<<<<

-- pv_equiv track=rewrite | github.com/shettyvarshaa/DAA-Lab | P3_Optimal.py | find_optimal_route
-- ===== SOURCE A (Python) =====
-- def find_optimal_route(streets, money_collected):
--     current_money = 0
--     optimal_route = []
--     sorted_streets = sorted(zip(streets, money_collected), key=lambda x: x[1], reverse=True)
--     for street, money in sorted_streets:
--         if street not in optimal_route:
--             optimal_route.append(street)
--             current_money += money
--     return optimal_route, current_money
-- ===== SOURCE B (Python) =====
-- def find_optimal_route(streets, money_collected):
--     best = {}
--     for i, (s, m) in enumerate(zip(streets, money_collected)):
--         if s not in best or m > best[s][0]:
--             best[s] = (m, i)
--     route = sorted(best, key=lambda s: (-best[s][0], best[s][1]))
--     total = sum(best[s][0] for s in route)
--     return route, total
-- ===== Notes on version B (the rewrite author's own statement) =====
-- stated objective: faster
-- what changed: Instead of sorting all n (street, money) pairs and deduplicating with a linear membership scan over the growing route, B makes one pass building a dict street -> (max money, index where that max first occurs), then sorts only the d distinct streets by (-money, index) and sums the stored maxima.
import Mathlib
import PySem

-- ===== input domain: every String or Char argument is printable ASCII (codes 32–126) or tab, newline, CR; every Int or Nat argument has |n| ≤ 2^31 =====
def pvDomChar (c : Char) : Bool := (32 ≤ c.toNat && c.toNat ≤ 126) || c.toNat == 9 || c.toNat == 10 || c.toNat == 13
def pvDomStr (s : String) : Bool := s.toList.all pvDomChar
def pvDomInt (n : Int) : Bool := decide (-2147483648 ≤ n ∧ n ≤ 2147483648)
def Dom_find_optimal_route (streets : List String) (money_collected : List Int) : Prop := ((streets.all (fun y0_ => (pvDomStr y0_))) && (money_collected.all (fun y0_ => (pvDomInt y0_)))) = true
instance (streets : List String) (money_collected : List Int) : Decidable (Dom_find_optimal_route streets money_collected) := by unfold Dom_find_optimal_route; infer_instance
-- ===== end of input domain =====

-- B replaces A's "sort all pairs, then dedup with a membership scan" by a single dict pass
-- (street -> (max money, first index attaining it)) plus a sort of the distinct streets only.


-- ===== PORT A =====
def find_optimal_route (streets : List String) (money_collected : List Int) : List String × Int :=
  let sorted_streets := PySem.List.sorted (streets.zip money_collected) (fun x => x.2) true
  sorted_streets.foldl
    (fun acc p => if p.1 ∈ acc.1 then acc else (acc.1 ++ [p.1], acc.2 + p.2))
    ([], 0)

-- ===== PORT B =====
-- one step of B's dict loop: 'if s not in best or m > best[s][0]: best[s] = (m, i)'
-- (best[s] is only read under 's in best', so the getD default is never the value used)
def pvBStep (d : PySem.Dict String (Int × Int)) (e : Int × (String × Int)) : PySem.Dict String (Int × Int) :=
  if !(d.contains e.2.1) || decide ((d.getD e.2.1 (0, 0)).1 < e.2.2) then d.insert e.2.1 (e.2.2, e.1) else d

def find_optimal_route_alt (streets : List String) (money_collected : List Int) : List String × Int :=
  let best := (PySem.List.enumerate (streets.zip money_collected)).foldl pvBStep PySem.Dict.empty
  let route := PySem.List.sorted2 best.keys (fun s => -(best.getD s (0, 0)).1) (fun s => (best.getD s (0, 0)).2) false
  (route, (route.map (fun s => (best.getD s (0, 0)).1)).sum)

-- ===== PRECONDITION & SPEC =====
def Spec_find_optimal_route (streets : List String) (money_collected : List Int) (out : List String × Int) : Prop := out = find_optimal_route_alt streets money_collected
instance (streets : List String) (money_collected : List Int) (out : List String × Int) : Decidable (Spec_find_optimal_route streets money_collected out) := by unfold Spec_find_optimal_route; infer_instance

-- ===== CLAIM (what is proved, stated in full; the proofs are below) =====
def Claim_equal_find_optimal_route : Prop := ∀ (streets : List String) (money_collected : List Int), Dom_find_optimal_route streets money_collected → Spec_find_optimal_route streets money_collected (find_optimal_route streets money_collected)

-- ===== LEMMAS AND PROOFS =====

-- Throughout, e : Int × (String × Int) is an enumerated pair (index, (street, money)).

-- the two insertion-sort comparators actually used by the ports
def pvLt2 (a b : Int × (String × Int)) : Bool :=
  decide (-a.2.2 < -b.2.2) || (!decide (-b.2.2 < -a.2.2) && decide (a.1 < b.1))
def pvLtA (a b : String × Int) : Bool := decide (b.2 < a.2)

-- strict lexicographic order (money desc, index asc) on enumerated elements
def pvLex (a b : Int × (String × Int)) : Prop := b.2.2 < a.2.2 ∨ (a.2.2 = b.2.2 ∧ a.1 < b.1)

-- first-occurrence-per-street dedup of a pair list / of an enumerated list
def pvDedupP (seen : List String) : List (String × Int) → List (String × Int)
  | [] => []
  | p :: t => if p.1 ∈ seen then pvDedupP seen t else p :: pvDedupP (p.1 :: seen) t
def pvDedupE (seen : List String) : List (Int × (String × Int)) → List (Int × (String × Int))
  | [] => []
  | e :: t => if e.2.1 ∈ seen then pvDedupE seen t else e :: pvDedupE (e.2.1 :: seen) t

-- B's per-street record update, on the option holding the current record
def pvUpd (o : Option (Int × Int)) (e : Int × (String × Int)) : Option (Int × Int) :=
  match o with
  | none => some (e.2.2, e.1)
  | some (m0, i0) => if m0 < e.2.2 then some (e.2.2, e.1) else some (m0, i0)

-- "e is the best record of street s in E": max money, earliest index attaining it
def pvBest (E : List (Int × (String × Int))) (s : String) (e : Int × (String × Int)) : Prop :=
  e ∈ E ∧ e.2.1 = s ∧ ∀ e' ∈ E, e'.2.1 = s → (e'.2.2 < e.2.2 ∨ (e'.2.2 = e.2.2 ∧ e.1 ≤ e'.1))

theorem pv_sorted2_eq (E : List (Int × (String × Int))) :
    PySem.List.sorted2 E (fun e => -e.2.2) (fun e => e.1) false
      = E.foldl (fun acc x => PySem.List.insertBy pvLt2 x acc) [] := rfl

theorem pv_sortedA_eq (xs : List (String × Int)) :
    PySem.List.sorted xs (fun p => p.2) true
      = xs.foldl (fun acc x => PySem.List.insertBy pvLtA x acc) [] := by
  rw [PySem.List.sorted_rev_eq_foldl_insertBy]; rfl

theorem pv_map_insertBy {β α : Type} (f : β → α) (bB : β → β → Bool) (bA : α → α → Bool)
    (x : β) (ys : List β) (h : ∀ y ∈ ys, bB x y = bA (f x) (f y)) :
    (PySem.List.insertBy bB x ys).map f = PySem.List.insertBy bA (f x) (ys.map f) := by
  induction ys with
  | nil => simp [PySem.List.insertBy]
  | cons y t ih =>
    have hy := h y (by simp)
    have ih' := ih (fun z hz => h z (by simp [hz]))
    cases hcase : bB x y <;> simp_all [PySem.List.insertBy]

theorem pv_mem_enumerate_le {α : Type} (xs : List α) (k : Int) (e : Int × α)
    (h : e ∈ PySem.List.enumerate xs k) : k ≤ e.1 := by
  induction xs generalizing k with
  | nil => simp [PySem.List.enumerate] at h
  | cons x t ih =>
    rw [show PySem.List.enumerate (x :: t) k = (k, x) :: PySem.List.enumerate t (k + 1) from rfl] at h
    rcases List.mem_cons.1 h with h | h
    · subst h; simp
    · have := ih (k + 1) h; omega

theorem pv_enumerate_pairwise {α : Type} (xs : List α) (k : Int) :
    (PySem.List.enumerate xs k).Pairwise (fun a b => a.1 < b.1) := by
  induction xs generalizing k with
  | nil => simp [PySem.List.enumerate]
  | cons x t ih =>
    rw [show PySem.List.enumerate (x :: t) k = (k, x) :: PySem.List.enumerate t (k + 1) from rfl]
    exact List.Pairwise.cons (fun e he => by have := pv_mem_enumerate_le t (k+1) e he; omega) (ih (k+1))

-- stability: A's reverse sort by money is the snd-projection of the strict lex sort of the enumeration
theorem pv_stability (xs : List (String × Int)) :
    ∀ (k : Int) (accB : List (Int × (String × Int))) (accA : List (String × Int)),
    accA = accB.map (·.2) → (∀ e ∈ accB, e.1 < k) →
    ((PySem.List.enumerate xs k).foldl (fun acc x => PySem.List.insertBy pvLt2 x acc) accB).map (·.2)
      = xs.foldl (fun acc x => PySem.List.insertBy pvLtA x acc) accA := by
  induction xs with
  | nil => intro k accB accA hA _; simp [PySem.List.enumerate, hA]
  | cons x t ih =>
    intro k accB accA hA hlt
    rw [show PySem.List.enumerate (x :: t) k = (k, x) :: PySem.List.enumerate t (k + 1) from rfl]
    simp only [List.foldl_cons]
    apply ih (k + 1)
    · subst hA
      exact (pv_map_insertBy (·.2) pvLt2 pvLtA (k, x) accB (fun y hy => by
        have : decide (k < y.1) = false := by simp; exact le_of_lt (hlt y hy)
        simp only [pvLt2, pvLtA, this, Bool.and_false, Bool.or_false]
        simp only [decide_eq_decide]; omega)).symm
    · intro e he
      rcases (PySem.List.mem_insertBy _ _ _ _).1 he with h | h
      · subst h; omega
      · have := hlt e h; omega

>>>>

**Assignment:** The answer must consist of every line from the listing above that includes the word "instance".

**Reply to the task:**
instance (streets : List String) (money_collected : List Int) : Decidable (Dom_find_optimal_route streets money_collected) := by unfold Dom_find_optimal_route; infer_instance
instance (streets : List String) (money_collected : List Int) (out : List String × Int) : Decidable (Spec_find_optimal_route streets money_collected out) := by unfold Spec_find_optimal_route; infer_instance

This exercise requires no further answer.